May 03, 2012

Babe Tip #64

I have learned to be content whatever the circumstances - Philippians 4:11

When I was single all I wanted to do was to have a boyfriend and then I thought I'd be happy. Then I got a boyfriend and I was happy for a few months and then I thought, I'd be happy once we're engaged. We got engaged and I was happy for awhile until I thought, I'd be happy once we're married. We got married and then the pursuit of happiness never ends. When I was working and pregnant, all I wanted to do was go on maternity leave so I could be happy not working. Then I had Emma and I was home for a couple of months and I missed work and I thought I'd be happy if I go back to work.
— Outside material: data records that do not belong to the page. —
-- pv_equiv track=rewrite | github.com/h-lu/bid-evaluation-assistant | app/mineru_parse_service.py | _extract_full_md
-- ===== SOURCE A (Python) =====
-- def _extract_full_md(content: dict[str, str]) -> str | None:
--     """Extract full.md following SSOT §2.3 priority."""
--     # Priority 3: full.md
--     for name, text in content.items():
--         if name == "full.md" or name.endswith("/full.md"):
--             return text
--
--     # Priority 4: *.md
--     for name, text in content.items():
--         if name.endswith(".md"):
--             return text
--
--     return None
-- ===== SOURCE B (Python) =====
-- def _extract_full_md(content: dict[str, str]) -> str | None:
--     """Extract full.md following SSOT §2.3 priority (single pass with fallback)."""
--     fallback = None
--     for name, text in content.items():
--         if name == "full.md" or name.endswith("/full.md"):
--             return text
--         if fallback is None and name.endswith(".md"):
--             fallback = text
--     return fallback
-- ===== Notes on version B (the rewrite author's own statement) =====
-- stated objective: alternative
-- what changed: Replaces A's two sequential scans (first for full.md, then for any *.md) with a single pass that early-returns on full.md and carries the first generic *.md as a fallback accumulator.
import Mathlib
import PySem

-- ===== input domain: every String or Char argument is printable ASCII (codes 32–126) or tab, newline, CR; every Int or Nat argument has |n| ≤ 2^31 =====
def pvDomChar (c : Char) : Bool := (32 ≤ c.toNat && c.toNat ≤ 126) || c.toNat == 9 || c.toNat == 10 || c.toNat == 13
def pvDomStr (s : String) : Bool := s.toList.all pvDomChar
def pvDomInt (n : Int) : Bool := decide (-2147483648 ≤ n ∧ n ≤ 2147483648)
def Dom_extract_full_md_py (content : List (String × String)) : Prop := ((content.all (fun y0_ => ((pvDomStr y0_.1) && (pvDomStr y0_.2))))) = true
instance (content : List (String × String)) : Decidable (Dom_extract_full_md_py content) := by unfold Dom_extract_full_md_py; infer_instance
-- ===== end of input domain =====

-- B merges A's two sequential scans into one pass carrying the first generic *.md as a fallback; return value only, no side effects.

-- ===== PORT A =====
-- first loop of A: return text of the first entry named full.md (or */full.md)
def fullMdLoop : List (String × String) → Option String
  | [] => none
  | (name, text) :: rest =>
    if name = "full.md" ∨ PySem.Str.endswith name "/full.md" then some text
    else fullMdLoop rest

-- second loop of A: return text of the first entry whose name ends with ".md"
def anyMdLoop : List (String × String) → Option String
  | [] => none
  | (name, text) :: rest =>
    if PySem.Str.endswith name ".md" then some text
    else anyMdLoop rest

def extract_full_md_py (content : List (String × String)) : Option String :=
  match fullMdLoop content with
  | some t => some t
  | none => anyMdLoop content

-- ===== PORT B =====
-- single pass carrying the first-seen generic *.md text as fallback
def onePassLoop (fallback : Option String) : List (String × String) → Option String
  | [] => fallback
  | (name, text) :: rest =>
    if name = "full.md" ∨ PySem.Str.endswith name "/full.md" then some text
    else if fallback = none ∧ PySem.Str.endswith name ".md" then onePassLoop (some text) rest
    else onePassLoop fallback rest

def extract_full_md_py_alt (content : List (String × String)) : Option String :=
  onePassLoop none content

-- ===== PRECONDITION & SPEC =====
def Spec_extract_full_md_py (content : List (String × String)) (out : Option String) : Prop := out = extract_full_md_py_alt content
instance (content : List (String × String)) (out : Option String) : Decidable (Spec_extract_full_md_py content out) := by unfold Spec_extract_full_md_py; infer_instance

-- ===== CLAIM (what is proved, stated in full; the proofs are below) =====
def Claim_equal_extract_full_md_py : Prop := ∀ (content : List (String × String)), Dom_extract_full_md_py content → Spec_extract_full_md_py content (extract_full_md_py content)

-- ===== LEMMAS AND PROOFS =====
theorem onePassLoop_eq (l : List (String × String)) (fb : Option String) :
    onePassLoop fb l =
      match fullMdLoop l with
      | some t => some t
      | none => match fb with
        | some f => some f
        | none => anyMdLoop l := by
  induction l generalizing fb with
  | nil => cases fb <;> rfl
  | cons p rest ih =>
    obtain ⟨name, text⟩ := p
    by_cases h1 : name = "full.md" ∨ PySem.Str.endswith name "/full.md" = true
    · simp only [onePassLoop, fullMdLoop, if_pos h1]
    · simp only [onePassLoop, fullMdLoop, anyMdLoop, if_neg h1]
      cases fb with
      | some f =>
        rw [if_neg (by simp), ih]
      | none =>
        by_cases h2 : PySem.Str.endswith name ".md" = true
        · rw [if_pos ⟨rfl, h2⟩, ih, if_pos h2]
        · rw [if_neg (fun h => h2 h.2)]
          rw [if_neg h2]
          exact ih none

-- ===== VERDICT (by name: the statement is the Claim_ definition above) =====
theorem extract_full_md_py_spec : Claim_equal_extract_full_md_py := by
  intro content _
  unfold Spec_extract_full_md_py extract_full_md_py extract_full_md_py_alt
  rw [onePassLoop_eq]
I came back a month before my planned return and I was happy for a few months until I started missing Emma and now I'm thinking I'd be happy if I could be a stay at home mom. You get the picture? It's like a vicious circle if we don't CHOOSE to be happy and content we will never be once we're there. It will be a temporary high. I have come to the conclusion of such is life and only true happiness comes living a fulfilling life and being content through all circumstances and seasons of life.  This is why I LOVE MY LIFE. It's not perfect and I don't have EVERYTHING but I love everything about it!



As a married woman, I'd tell the singles if you're not happy right now, and with the entire journey, you will never be happy when you get to your destination.

A happy marriage is made up of two happy and whole individuals. One can only add to their spouse's happiness but they can't be responsible for all of it. Does that make sense?


This is also true when it comes to work and everything  else. People dread Mondays and the entire week looking forward to the weekend and then their unhappy and dreading it again on Monday. I hate living life like that. I like to enjoy it every day or else it's such a waste. This doesn't mean that things don't come up or things "happen" in my favor all the time to keep my "happy". You know that's what happiness is. As long as things are "happening" the way we like them to then we are "happy." and that's why it's short lived. But Joy is regardless of what's "happening" we are happy on the inside.

I've never met a miserable, negative person who is happily married. Happiness is a choice and it's your own responsibility. Don't blame anyone else for it , or hold anyone accountable for your happiness, and don't go pulling the record from the past listing reasons why you're not. We don't live in the past anymore. Things might have happened that weren't right but that doesn't give us the insurance to act and behave wrong for the rest of our lives and holding someone else responsible for it, and asking them to pay for someone's consequences.